Leon apagou um pouco a imagem do Maurício Destri mocinho, príncipe. Você acha que deu um “tapa” naqueles que criticaram atuações suas anteriormente?

Eu não sei se dei um tapa, mas me entreguei tanto e acreditei tanto que era possível... E de novo voltando a este personagem, o Camilo, ele me deu a chance de fazer o mocinho novamente, mas trazendo coisas que ficaram no meu corpo daquele cara que interpretei anteriormente, e de alguma forma sai um pouco desse príncipe, desse estigma da beleza, do galã. Se eu não fizesse o Leon (Os Dias Eram Assim), faria o Camilo de outra forma. O Leon me libertou, me deixou mais consciente, mais potente, principalmente por levantar coisas tão importantes hoje.  No Brasil, cerca de 2 a 3 travestis são mortos por hora. Somos o pais que mais mata transexuais, e de alguma forma poder falar sobre isso e a pessoa entender isso, me deixa muito feliz.”

Depois das críticas que você teve em I Love Paraisópolis, ficou mais fortalecido?

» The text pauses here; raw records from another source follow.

-- pv_equiv track=rewrite | github.com/9ooDa/algo_prac | greedy/ecote_large_num.py | solution
-- ===== SOURCE A (Python) =====
-- def solution(m: int, k: int, arr: list):
--     arr.sort(reverse=True)
--     elem_num = 0
--     consec = 0
--     res = 0
--     while elem_num < m:
--         if consec < k:
--             res += arr[0]
--             consec += 1
--             elem_num += 1
--         else:
--             if arr[0] == arr[1]:
--                 consec = 0
--             else:
--                 res += arr[1]
--                 elem_num += 1
--                 consec = 0
--     return res
-- ===== SOURCE B (Python) =====
-- def solution(m: int, k: int, arr: list):
--     arr.sort(reverse=True)
--     if m <= 0:
--         return 0
--     a = arr[0]
--     if m <= k:
--         return m * a
--     b = arr[1]
--     if a == b:
--         return m * a
--     q, r = divmod(m, k + 1)
--     return (q * k + r) * a + q * b
-- ===== Notes on version B (the rewrite author's own statement) =====
-- stated objective: simpler
-- what changed: A simulates the m picks one by one in a while loop; B sorts, takes the two largest values and computes the answer in closed form over (k+1)-sized blocks with one divmod (loop-free; the measured cost is dominated by sorting in both).
-- outside the precondition, e.g. on solution(1, -1, [7, 1, 3]): A returns 3, B raises ZeroDivisionError; on solution(2, 0, [3, 1]): A returns 2, B returns 2
import Mathlib
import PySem

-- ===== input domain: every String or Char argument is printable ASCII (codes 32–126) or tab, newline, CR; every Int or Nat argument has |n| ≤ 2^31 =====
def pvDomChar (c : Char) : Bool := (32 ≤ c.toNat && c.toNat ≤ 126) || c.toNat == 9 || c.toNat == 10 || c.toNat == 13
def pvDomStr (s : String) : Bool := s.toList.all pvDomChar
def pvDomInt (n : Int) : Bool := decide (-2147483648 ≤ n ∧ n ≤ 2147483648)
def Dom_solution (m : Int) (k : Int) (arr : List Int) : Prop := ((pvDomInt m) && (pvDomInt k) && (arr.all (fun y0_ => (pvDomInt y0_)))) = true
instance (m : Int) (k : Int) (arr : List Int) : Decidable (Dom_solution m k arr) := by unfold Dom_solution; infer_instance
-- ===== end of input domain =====

-- B replaces A's pick-by-pick while loop with closed-form arithmetic over (k+1)-sized
-- blocks after sorting (simpler: loop-free). Both Pythons sort `arr` in place (same side
-- effect); the theorems are about the return value.

-- ===== PORT A =====
-- A's while loop: state (elem_num, consec, res). The fuel argument is only a guard that
-- makes the recursion total; within Pre_solution the loop finishes within the given fuel
-- (each iteration either picks an element or resets consec, which k ≥ 1 makes progress).
def solutionLoop (m : Int) (k : Int) (a : Int) (b : Int) :
    Nat → Int → Int → Int → Int
  | 0, _, _, res => res
  | fuel + 1, elemNum, consec, res =>
    if elemNum < m then
      if consec < k then
        solutionLoop m k a b fuel (elemNum + 1) (consec + 1) (res + a)
      else
        if a = b then
          solutionLoop m k a b fuel elemNum 0 res
        else
          solutionLoop m k a b fuel (elemNum + 1) 0 (res + b)
    else
      res

def solution (m : Int) (k : Int) (arr : List Int) : Int :=
  -- arr.sort(reverse=True); arr[0] / arr[1] are in range on Pre_solution (getD 0 is never
  -- the value actually used there)
  let s := PySem.List.sorted arr (fun x => x) true
  let a := (PySem.List.pyGet? s 0).getD 0
  let b := (PySem.List.pyGet? s 1).getD 0
  solutionLoop m k a b (2 * m + 1).toNat 0 0 0

-- ===== PORT B =====
def solution_alt (m : Int) (k : Int) (arr : List Int) : Int :=
  let s := PySem.List.sorted arr (fun x => x) true
  if m ≤ 0 then 0
  else
    let a := (PySem.List.pyGet? s 0).getD 0   -- in range on Pre_solution
    if m ≤ k then m * a
    else
      let b := (PySem.List.pyGet? s 1).getD 0 -- in range on Pre_solution
      if a = b then m * a
      else
        match PySem.Int.divmod? m (k + 1) with  -- k + 1 ≠ 0 on Pre_solution (k ≥ 1)
        | some (q, r) => (q * k + r) * a + q * b
        | none => 0

-- ===== PRECONDITION & SPEC =====
-- Pre_ excludes, for m > 0: empty arr and single-element arr with m > k (A raises
-- IndexError), and k ≤ 0 (a degenerate limit of "at most k consecutive picks" on which A
-- loops forever whenever the two largest elements are equal, and otherwise returns a
-- value B happens to match — see cites).
def Pre_solution (m : Int) (k : Int) (arr : List Int) : Prop :=
  m ≤ 0 ∨ (1 ≤ k ∧ ((m ≤ k ∧ 1 ≤ (arr.length : Int)) ∨ 2 ≤ (arr.length : Int)))
instance (m : Int) (k : Int) (arr : List Int) : Decidable (Pre_solution m k arr) := by
  unfold Pre_solution; infer_instance

def pvWitness_solution : Int × Int × List Int := (5, 2, [4, 3, 3, 1])

def Spec_solution (m : Int) (k : Int) (arr : List Int) (out : Int) : Prop := out = solution_alt m k arr
instance (m : Int) (k : Int) (arr : List Int) (out : Int) : Decidable (Spec_solution m k arr out) := by unfold Spec_solution; infer_instance

-- ===== CLAIM (what is proved, stated in full; the proofs are below) =====
def Claim_equal_solution : Prop := ∀ (m : Int) (k : Int) (arr : List Int), Dom_solution m k arr → Pre_solution m k arr → Spec_solution m k arr (solution m k arr)

-- ===== LEMMAS AND PROOFS =====

-- Closed-form value of the remaining loop: t picks left, consec = c.
def Gval (k : Int) (a : Int) (b : Int) (t : Int) (c : Int) : Int :=
  if a = b then t * a
  else (t - (t + c) / (k + 1)) * a + (t + c) / (k + 1) * b

theorem gval_small (k a b c : Int) (hc : 0 ≤ c) (hck : c ≤ k) :
    Gval k a b 0 c = 0 := by
  unfold Gval
  have h0 : c / (k + 1) = 0 := Int.ediv_eq_zero_of_lt hc (by omega)
  split_ifs <;> simp [h0]

theorem loop_eq_gval (m k a b : Int) (hk : 1 ≤ k) :
    ∀ (fuel : Nat) (elemNum consec res : Int), 0 ≤ consec → consec ≤ k →
      elemNum ≤ m →
      2 * (m - elemNum) + (if consec < k then 0 else 1) ≤ (fuel : Int) →
      solutionLoop m k a b fuel elemNum consec res
        = res + Gval k a b (m - elemNum) consec := by
  intro fuel
  induction fuel with
  | zero =>
    intro elemNum consec res h0 hck hem hf
    have ht : m - elemNum = 0 := by split_ifs at hf <;> omega
    have hclt : consec < k := by by_contra h; split_ifs at hf <;> omega
    simp [solutionLoop, ht, gval_small k a b consec h0 hck]
  | succ n ih =>
    intro elemNum consec res h0 hck hem hf
    simp only [solutionLoop]
    by_cases hlt : elemNum < m
    · simp only [hlt, if_true]
      by_cases hcl : consec < k
      · simp only [hcl, if_true]
        rw [ih (elemNum + 1) (consec + 1) (res + a) (by omega) (by omega) (by omega)
            (by push_cast at hf ⊢; split_ifs at hf ⊢ <;> omega)]
        have hidx : m - elemNum - 1 + (consec + 1) = m - elemNum + consec := by ring
        unfold Gval
        have : m - (elemNum + 1) = m - elemNum - 1 := by ring
        rw [this, hidx]
        split_ifs <;> ring
      · simp only [hcl, if_false]
        have hck' : consec = k := by omega
        by_cases hab : a = b
        · rw [if_pos hab]
          rw [ih elemNum 0 res (by omega) (by omega) (by omega)
              (by push_cast at hf ⊢; split_ifs at hf ⊢ <;> omega)]
          unfold Gval
          simp [hab]
        · rw [if_neg hab]
          rw [ih (elemNum + 1) 0 (res + b) (by omega) (by omega) (by omega)
              (by push_cast at hf ⊢; split_ifs at hf ⊢ <;> omega)]
          unfold Gval
          rw [if_neg hab, if_neg hab]
          have h1 : m - elemNum + consec = (m - (elemNum + 1) + 0) + 1 * (k + 1) := by
            rw [hck']; ring
          have h2 : (m - elemNum + consec) / (k + 1)
              = (m - (elemNum + 1) + 0) / (k + 1) + 1 := by
            rw [h1, Int.add_mul_ediv_right _ _ (by omega : k + 1 ≠ 0)]
          rw [h2]; ring
    · simp only [hlt, if_false]
      have ht : m - elemNum = 0 := by omega
      rw [ht, gval_small k a b consec h0 hck]; ring

-- divmod? for a nonzero divisor, in ediv form (divisor here is positive).
theorem divmod_pos (m d : Int) (hd : 0 < d) :
    PySem.Int.divmod? m d = some (m / d, m % d) := by
  have h1 : PySem.Int.floordiv m d = m / d := PySem.Int.floordiv_eq_ediv_of_pos hd
  have h2 : PySem.Int.mod m d = m % d := PySem.Int.mod_eq_emod_of_pos hd
  simp only [PySem.Int.floordiv] at h1
  simp only [PySem.Int.mod] at h2
  simp [PySem.Int.divmod?, h1, h2]
  omega

-- ===== VERDICT (by name: the statement is the Claim_ definition above) =====
theorem solution_spec : Claim_equal_solution := by
  intro m k arr _ hpre
  unfold Spec_solution
  simp only [solution, solution_alt]
  generalize (PySem.List.sorted arr (fun x => x) true) = s at *
  generalize ha : ((PySem.List.pyGet? s 0).getD 0) = a
  generalize hb : ((PySem.List.pyGet? s 1).getD 0) = b
  by_cases hm : m ≤ 0
  · -- loop body never entered
    have hloop : ∀ fuel, solutionLoop m k a b fuel 0 0 0 = 0 := by
      intro fuel
      cases fuel with
      | zero => rfl
      | succ n =>
        simp only [solutionLoop]
        rw [if_neg (by omega : ¬ ((0 : Int) < m))]
    rw [hloop, if_pos hm]
  · have hk : 1 ≤ k := by
      rcases hpre with h | ⟨hk, _⟩; · omega
      · exact hk
    have hfuel : 2 * (m - 0) + (if (0 : Int) < k then 0 else 1)
        ≤ (((2 * m + 1).toNat : Nat) : Int) := by
      rw [Int.toNat_of_nonneg (by omega)]
      split_ifs <;> omega
    rw [loop_eq_gval m k a b hk (2 * m + 1).toNat 0 0 0 le_rfl (by omega) (by omega) hfuel,
      if_neg hm]
    simp only [sub_zero, zero_add]
    unfold Gval
    by_cases hmk : m ≤ k
    · rw [if_pos hmk]
      have h0 : (m + 0) / (k + 1) = 0 := by
        rw [add_zero]; exact Int.ediv_eq_zero_of_lt (by omega) (by omega)
      by_cases hab : a = b
      · rw [if_pos hab]
      · rw [if_neg hab, h0]; ring
    · rw [if_neg hmk]
      by_cases hab : a = b
      · rw [if_pos hab, if_pos hab]
      · rw [if_neg hab, if_neg hab, divmod_pos m (k + 1) (by omega)]
        have hqr : m / (k + 1) * k + m % (k + 1) = m - m / (k + 1) := by
          nlinarith [Int.ediv_add_emod m (k + 1)]
        simp only [add_zero]
        rw [hqr]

Muito. Em I Love Paraisópolis eu entendi o que houve. Eu demorei um pouco a entender o que era a televisão e como ela funcionava. Carlinhos Araújo e Chico Accioli (diretores) foram duas pessoas extremamente importantes na minha vida. Carlinhos me falava uma coisa muito legal: ‘Você está dentro de um quadrado e precisa compor este quadrado’. E demorei a entender isso. Fui fazer direção de fotografia para entender ainda mais, e não entendia ainda. Quando fui fazer A Lei do Amor, aconteceram situações em que eu conseguia me infiltrar naquele quadrado de forma mais presente, e no meio de uma cena a ficha caiu. Preciso só estar presente e aberto para que a coisa aconteça aqui nesse exato momento. A TV é rápida, e você precisa correr porque são 45 minutos no ar todos os dias, e precisamos estar muito atentos. Quando fiz A Lei do Amor, passei a me respeitar mais, me sentia mais livre, e passei a atuar de forma mais sutil, sem cobrança de acertar, e arrasar em todas as cenas.